Starting at the line containing "unfold Pre_find_common_words_with_order; infer_instance" and ending at the line containing "def Spec_find_common_words_with_order (string_list", print every line of the material below exactly, both ends included, and stop there.

■ ■ ■

-- pv_equiv track=rewrite | github.com/MajorGrems/og_perso | utils/UtilsDQAnalysis.py | find_common_words_with_order
-- ===== SOURCE A (Python) =====
-- def find_common_words_with_order(string_list):
--     # Convert all strings to lowercase for comparison
--     lower_string_list = [string.lower() for string in string_list]
--
--     # Split each lowercase string into words and convert them to sets
--     word_sets = [set(string.split()) for string in lower_string_list]
--
--     # Find the intersection of all sets
--     common_words = set.intersection(*word_sets)
--
--     # Create a list of common words in the order of the first string
--     final_list = [
--         word for word in string_list[0].split() if word.lower() in common_words
--     ]
--
--     # Join the common words into a single string
--     return " ".join(final_list)
-- ===== SOURCE B (Python) =====
-- def find_common_words_with_order(string_list):
--     # Per-candidate brute force: keep each word of the first string iff every
--     # string's lowercased word list contains its lowercase form. No sets, no counts.
--     result = []
--     for w in string_list[0].split():
--         lw = w.lower()
--         if all(lw in s.lower().split() for s in string_list):
--             result.append(w)
--     return " ".join(result)
-- ===== Notes on version B (the rewrite author's own statement) =====
-- stated objective: alternative
-- what changed: Replaces the fold of set intersections with a per-candidate brute-force scan: each word of the first string is kept iff every string's lowercased word list contains it, accumulated in an explicit loop; no sets are built.
-- outside the precondition, e.g. on find_common_words_with_order([]): A raises TypeError, B raises IndexError
import Mathlib
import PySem

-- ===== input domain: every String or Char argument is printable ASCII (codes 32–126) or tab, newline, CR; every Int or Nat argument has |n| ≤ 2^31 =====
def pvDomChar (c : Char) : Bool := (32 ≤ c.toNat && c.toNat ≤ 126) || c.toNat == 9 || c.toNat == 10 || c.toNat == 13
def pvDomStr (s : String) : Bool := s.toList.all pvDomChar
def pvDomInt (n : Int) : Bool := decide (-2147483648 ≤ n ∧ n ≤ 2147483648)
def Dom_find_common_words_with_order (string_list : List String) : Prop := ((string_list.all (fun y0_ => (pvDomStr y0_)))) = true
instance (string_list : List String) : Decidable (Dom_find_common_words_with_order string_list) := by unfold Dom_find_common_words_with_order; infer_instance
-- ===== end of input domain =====

-- B replaces A's fold of set intersections with a per-candidate brute-force scan
-- (each first-string word is kept iff every string's lowered word list contains it).

-- ===== PORT A =====
def find_common_words_with_order (string_list : List String) : String :=
  match string_list with
  | [] => ""  -- Python: set.intersection(*[]) raises TypeError; excluded by Pre_
  | s0 :: rest =>
    -- word_sets = [set(string.lower().split()) for string in string_list]
    let ws0 : PySem.Set String := PySem.Set.ofList (PySem.Str.split₀ (PySem.Str.lower s0))
    let restSets : List (PySem.Set String) :=
      rest.map (fun s => PySem.Set.ofList (PySem.Str.split₀ (PySem.Str.lower s)))
    -- common_words = set.intersection(*word_sets)
    let common_words := restSets.foldl PySem.Set.inter ws0
    -- final_list = [word for word in string_list[0].split() if word.lower() in common_words]
    let final_list := (PySem.Str.split₀ s0).filter
      (fun w => PySem.Set.contains common_words (PySem.Str.lower w))
    PySem.Str.join " " final_list

-- ===== PORT B =====
def find_common_words_with_order_alt (string_list : List String) : String :=
  match string_list with
  | [] => ""  -- Python: string_list[0] raises IndexError; excluded by Pre_
  | s0 :: _ =>
    let result : List String := (PySem.Str.split₀ s0).foldl
      (fun acc w =>
        let lw := PySem.Str.lower w
        if string_list.all (fun s => (PySem.Str.split₀ (PySem.Str.lower s)).contains lw)
        then acc ++ [w] else acc) []
    PySem.Str.join " " result

-- ===== PRECONDITION & SPEC =====
-- Pre_ excludes the empty list, on which A raises TypeError (and B raises IndexError).
def Pre_find_common_words_with_order (string_list : List String) : Prop := string_list ≠ []
instance (string_list : List String) : Decidable (Pre_find_common_words_with_order string_list) := by unfold Pre_find_common_words_with_order; infer_instance
def pvWitness_find_common_words_with_order : List String := ["Hello World hello", "world HELLO x"]

def Spec_find_common_words_with_order (string_list : List String) (out : String) : Prop := out = find_common_words_with_order_alt string_list
instance (string_list : List String) (out : String) : Decidable (Spec_find_common_words_with_order string_list out) := by unfold Spec_find_common_words_with_order; infer_instance

-- ===== CLAIM (what is proved, stated in full; the proofs are below) =====
def Claim_equal_find_common_words_with_order : Prop := ∀ (string_list : List String), Dom_find_common_words_with_order string_list → Pre_find_common_words_with_order string_list → Spec_find_common_words_with_order string_list (find_common_words_with_order string_list)

-- ===== LEMMAS AND PROOFS =====

-- A's intersection fold: membership means membership in the start set and every folded set
theorem pv_mem_foldl_inter (sets : List (PySem.Set String)) (s : PySem.Set String) (x : String) :
    x ∈ sets.foldl PySem.Set.inter s ↔ x ∈ s ∧ ∀ t ∈ sets, x ∈ t := by
  induction sets generalizing s with
  | nil => simp
  | cons t ts ih =>
    simp [List.foldl_cons, ih, PySem.Set.mem_inter, and_assoc]

-- ===== VERDICT (by name: the statement is the Claim_ definition above) =====
theorem find_common_words_with_order_spec : Claim_equal_find_common_words_with_order := by
  intro string_list _ hpre
  unfold Spec_find_common_words_with_order
  match string_list with
  | [] => exact absurd rfl hpre
  | s0 :: rest =>
    unfold find_common_words_with_order find_common_words_with_order_alt
    simp only []
    rw [PySem.List.foldl_append_ite_eq_filter]
    congr 1
    apply List.filter_congr
    intro w _
    apply Bool.coe_iff_coe.mp
    rw [PySem.Set.contains_iff, pv_mem_foldl_inter]
    simp [PySem.Set.mem_ofList, List.all_eq_true]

■ ■ ■

Result
instance (string_list : List String) : Decidable (Pre_find_common_words_with_order string_list) := by unfold Pre_find_common_words_with_order; infer_instance
def pvWitness_find_common_words_with_order : List String := ["Hello World hello", "world HELLO x"]

def Spec_find_common_words_with_order (string_list : List String) (out : String) : Prop := out = find_common_words_with_order_alt string_list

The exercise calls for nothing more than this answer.